Consumer Credit Counseling Service of Rochester
c/o Credit Education Bureau
1000 University Ave. Suite 900
Rochester, NY 14607
(585) 546-3440
www.cccsofrochester.org
www.crediteducationbureau.org
Debt Repayment Options –
In any given situation there can be a myriad of solutions available depending upon the circumstances and challenges presented. Do-it-yourself methods for paying off debts include:
Pay more than the minimum payment
Creditors will love you if you pay just the minimum payment on your credit card every month. The compounding interest on your balance will make them rich. TheCREDIT CARD ACTestablished new rules for lenders. Borrowers must be made aware of the length of time it will take to pay off debts given the terms of the loan. This information is included on every credit card statement. Review your monthly expenses and reduce them where you can. Create a budget that includes putting an extra amount of money in with your credit card payment every month. Make a commitment and stick to your plan!
Use the debt reversal pyramid – “Snowballing Payments”
The debt reversal pyramid is a method of paying off your debts faster than your current schedule. It can yield great results, but it only works if your payments are on time and you stop using the lines of credit that you are trying to repay. You must balance multiple payment schedules and it can be challenging. Make sure this is the right solution for you before you commit to it. Here is how it works:
· Review your monthly expenses and reduce them where you can. Create a budget that sets aside an extra amount of money every month to use to pay off your debts.
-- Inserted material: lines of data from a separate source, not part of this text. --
-- pv_equiv track=rewrite | github.com/salaval/adventofcode2023 | 4b.py | no_matches
-- ===== SOURCE A (Python) =====
-- def no_matches(scratchcard):
--     winning_numbers = set()
--     matches = 0
--     right_part = False
--     for token in scratchcard.split():
--         if token == "|":
--             right_part = True
--         if right_part:
--             if token in winning_numbers:
--                 matches += 1
--         elif token.isdigit():
--             winning_numbers.add(token)
--     return(matches)
-- ===== SOURCE B (Python) =====
-- def no_matches(scratchcard):
--     tokens = scratchcard.split()
--     try:
--         idx = tokens.index("|")
--     except ValueError:
--         return 0
--     freq = {}
--     for t in tokens[idx + 1:]:
--         freq[t] = freq.get(t, 0) + 1
--     total = 0
--     for t in dict.fromkeys(t for t in tokens[:idx] if t.isdigit()):
--         total += freq.get(t, 0)
--     return total
-- ===== Notes on version B (the rewrite author's own statement) =====
-- stated objective: alternative
-- what changed: Instead of A's membership-test-per-right-token against a set built during one flag-gated pass, B builds a frequency dictionary of the tokens after '|' and sums those frequencies over the distinct digit tokens before '|' (exchanging the roles of the two sides: lookups are by left-side key into a right-side counter).
import Mathlib
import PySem

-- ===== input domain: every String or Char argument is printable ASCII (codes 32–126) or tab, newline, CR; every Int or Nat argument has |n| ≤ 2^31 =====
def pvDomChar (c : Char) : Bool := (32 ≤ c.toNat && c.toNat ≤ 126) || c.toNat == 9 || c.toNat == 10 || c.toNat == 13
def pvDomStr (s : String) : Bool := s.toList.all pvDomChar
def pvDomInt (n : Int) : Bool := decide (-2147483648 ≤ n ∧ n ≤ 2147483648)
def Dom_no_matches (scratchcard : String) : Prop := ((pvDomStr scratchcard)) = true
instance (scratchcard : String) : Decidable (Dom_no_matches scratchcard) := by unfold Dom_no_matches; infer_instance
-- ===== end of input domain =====

-- B replaces A's flag-gated single pass (set of left tokens, membership test per right token) by
-- a frequency dictionary of the right-side tokens summed over the distinct left digit tokens.

-- ===== PORT A =====
-- one loop step of A's for-loop over the state (winning_numbers, matches, right_part)
def pvStepA (st : PySem.Set String × Int × Bool) (token : String) : PySem.Set String × Int × Bool :=
  let w := st.1
  let m := st.2.1
  let r := if token = "|" then true else st.2.2
  if r then (w, (if PySem.Set.contains w token then m + 1 else m), r)
  else if PySem.Str.strIsdigit token then (PySem.Set.add w token, m, r)
  else (w, m, r)

def no_matches (scratchcard : String) : Int :=
  ((PySem.Str.split₀ scratchcard).foldl pvStepA (PySem.Set.empty, 0, false)).2.1

-- ===== PORT B =====
def no_matches_alt (scratchcard : String) : Int :=
  let tokens := PySem.Str.split₀ scratchcard
  match PySem.List.index? tokens "|" with
  | none => 0
  | some idx =>
    -- freq[t] = freq.get(t, 0) + 1 over tokens[idx+1:]
    let freq := (tokens.drop (idx + 1)).foldl
      (fun d t => d.insert t (d.getD t 0 + 1)) PySem.Dict.empty
    -- total += freq.get(t, 0) over dict.fromkeys(digit tokens of tokens[:idx])
    (PySem.List.dedup ((tokens.take idx).filter (fun t => PySem.Str.strIsdigit t))).foldl
      (fun total t => total + freq.getD t 0) 0

-- ===== PRECONDITION & SPEC =====
def Spec_no_matches (scratchcard : String) (out : Int) : Prop := out = no_matches_alt scratchcard
instance (scratchcard : String) (out : Int) : Decidable (Spec_no_matches scratchcard out) := by unfold Spec_no_matches; infer_instance

-- ===== CLAIM (what is proved, stated in full; the proofs are below) =====
def Claim_equal_no_matches : Prop := ∀ (scratchcard : String), Dom_no_matches scratchcard → Spec_no_matches scratchcard (no_matches scratchcard)

-- ===== LEMMAS AND PROOFS =====

-- while no "|" has been seen, A's loop only accumulates digit tokens into the set
lemma pvLeft (ts : List String) (h : "|" ∉ ts) (w : PySem.Set String) (m : Int) :
    ts.foldl pvStepA (w, m, false) =
      (PySem.Set.update w (ts.filter (fun t => PySem.Str.strIsdigit t)), m, false) := by
  induction ts generalizing w with
  | nil => simp [PySem.Set.update]
  | cons t ts ih =>
    have ht : t ≠ "|" := fun e => h (e ▸ List.mem_cons_self)
    have hts : "|" ∉ ts := fun e => h (List.mem_cons_of_mem _ e)
    simp only [List.foldl_cons, pvStepA, if_neg ht, Bool.false_eq_true, if_false]
    by_cases hd : PySem.Str.strIsdigit t = true
    · rw [if_pos hd, ih hts, List.filter_cons, if_pos hd, PySem.Set.update_cons]
    · rw [if_neg hd, ih hts, List.filter_cons, if_neg hd]

-- after the "|" has been seen, A's loop counts tokens that are in the (now fixed) set
lemma pvRight (ts : List String) (w : PySem.Set String) (m : Int) :
    (ts.foldl pvStepA (w, m, true)).2.1 =
      m + ((ts.filter (fun t => PySem.Set.contains w t)).length : Int) := by
  induction ts generalizing m with
  | nil => simp
  | cons t ts ih =>
    simp only [List.foldl_cons, pvStepA, ite_self]
    by_cases hc : t ∈ w
    · simp [hc, ih]; omega
    · simp [hc, ih]

-- a token stored in the winning set by A's left phase is a digit token, so "|" is never in it
lemma pvBarNotMem (pre : List String) :
    "|" ∉ PySem.Set.ofList (pre.filter (fun t => PySem.Str.strIsdigit t)) := by
  intro hmem
  rw [PySem.Set.mem_ofList] at hmem
  have := List.of_mem_filter hmem
  simp [PySem.Str.strIsdigit, PySem.Chars.strIsdigit, PySem.Chars.isdigit] at this

-- counting tokens whose value lies in a nodup list = summing per-value counts over that list
lemma pvFilterSplit (suf : List String) (x : String) (L : List String) (hx : x ∉ L) :
    (suf.filter (fun t => decide (t ∈ x :: L))).length =
      suf.count x + (suf.filter (fun t => decide (t ∈ L))).length := by
  induction suf with
  | nil => simp
  | cons a suf ih =>
    simp only [List.mem_cons, Bool.decide_or] at ih ⊢
    rw [List.filter_cons, List.filter_cons, List.count_cons]
    by_cases hax : a = x
    · subst hax
      simp [hx, ih]
      omega
    · by_cases haL : a ∈ L <;> simp [hax, haL, ih] <;> omega

lemma pvSumCount (L : List String) (suf : List String) (hnd : L.Nodup) :
    (L.map (fun t => (suf.count t : Int))).sum =
      ((suf.filter (fun t => decide (t ∈ L))).length : Int) := by
  induction L with
  | nil => simp
  | cons x L ih =>
    rw [List.nodup_cons] at hnd
    rw [List.map_cons, List.sum_cons, ih hnd.2, pvFilterSplit suf x L hnd.1]
    push_cast
    ring

-- ===== VERDICT (by name: the statement is the Claim_ definition above) =====
theorem no_matches_spec : Claim_equal_no_matches := by
  intro s _
  unfold Spec_no_matches no_matches no_matches_alt
  cases hidx : PySem.List.index? (PySem.Str.split₀ s) "|" with
  | none =>
    have hnb : "|" ∉ PySem.Str.split₀ s := (PySem.List.index?_eq_none_iff _ _).mp hidx
    simp only [hidx]
    rw [pvLeft _ hnb]
  | some idx =>
    obtain ⟨pre, suf, heq, hlen, hnp⟩ := (PySem.List.index?_eq_some_iff _ _ _).mp hidx
    simp only [hidx]
    rw [heq]
    have htake : (pre ++ "|" :: suf).take idx = pre := by
      subst hlen; exact List.take_left' rfl
    have hdrop : (pre ++ "|" :: suf).drop (idx + 1) = suf := by
      subst hlen
      rw [show pre.length + 1 = (pre ++ ["|"]).length by simp,
          show pre ++ "|" :: suf = (pre ++ ["|"]) ++ suf by simp]
      exact List.drop_left' rfl
    rw [List.foldl_append, pvLeft pre hnp]
    set L : List String := pre.filter (fun t => PySem.Str.strIsdigit t) with hL
    set W : PySem.Set String := PySem.Set.update PySem.Set.empty L with hWdef
    have hWof : W = PySem.Set.ofList L := rfl
    have hbar : "|" ∉ W := by rw [hWof]; exact pvBarNotMem pre
    rw [List.foldl_cons]
    have hstep : pvStepA (W, 0, false) "|" = (W, 0, true) := by
      simp [pvStepA, hbar]
    rw [hstep, pvRight, htake, hdrop]
    -- B side: the frequency dictionary reads back as suf.count, and the sum loop is a mapped sum
    have hfreq : ∀ t, (suf.foldl (fun d t => d.insert t (d.getD t 0 + 1))
        PySem.Dict.empty).getD t 0 = (suf.count t : Int) := by
      intro t
      rw [PySem.Dict.getD_foldl_insert_add_one]
      simp
    have hsum := PySem.List.foldl_add (l := PySem.List.dedup L)
      (g := fun t => (suf.foldl (fun d t => d.insert t (d.getD t 0 + 1))
        PySem.Dict.empty).getD t 0) (a := 0)
    rw [hsum]
    have hmapa : (PySem.List.dedup L).map (fun t => (suf.foldl
          (fun d t => d.insert t (d.getD t 0 + 1)) PySem.Dict.empty).getD t 0) =
        (PySem.List.dedup L).map (fun t => (suf.count t : Int)) :=
      List.map_congr_left (fun t _ => hfreq t)
    rw [hmapa, pvSumCount _ suf (PySem.List.nodup_dedup L)]
    have hfil : suf.filter (fun t => PySem.Set.contains W t) =
        suf.filter (fun t => decide (t ∈ PySem.List.dedup L)) := by
      apply List.filter_congr
      intro t _
      simp [hWof, PySem.Set.mem_ofList, PySem.Set.contains]
    rw [hfil]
· List your debts (balances and payments) from smallest to largest. If your loan balances are all roughly the same, list them from highest interest rate to lowest interest rate. Pay off the loans with the highest interest rates first.
· Start with the first loan on your list. Include the extra sum of money that you set aside in step one, with every monthly payment.
· Once that loan is paid in full, focus your attention on the next loan on your list. Add the entire monthly payment from first loan: minimum payment plus extra amount to the monthly payment for the second loan.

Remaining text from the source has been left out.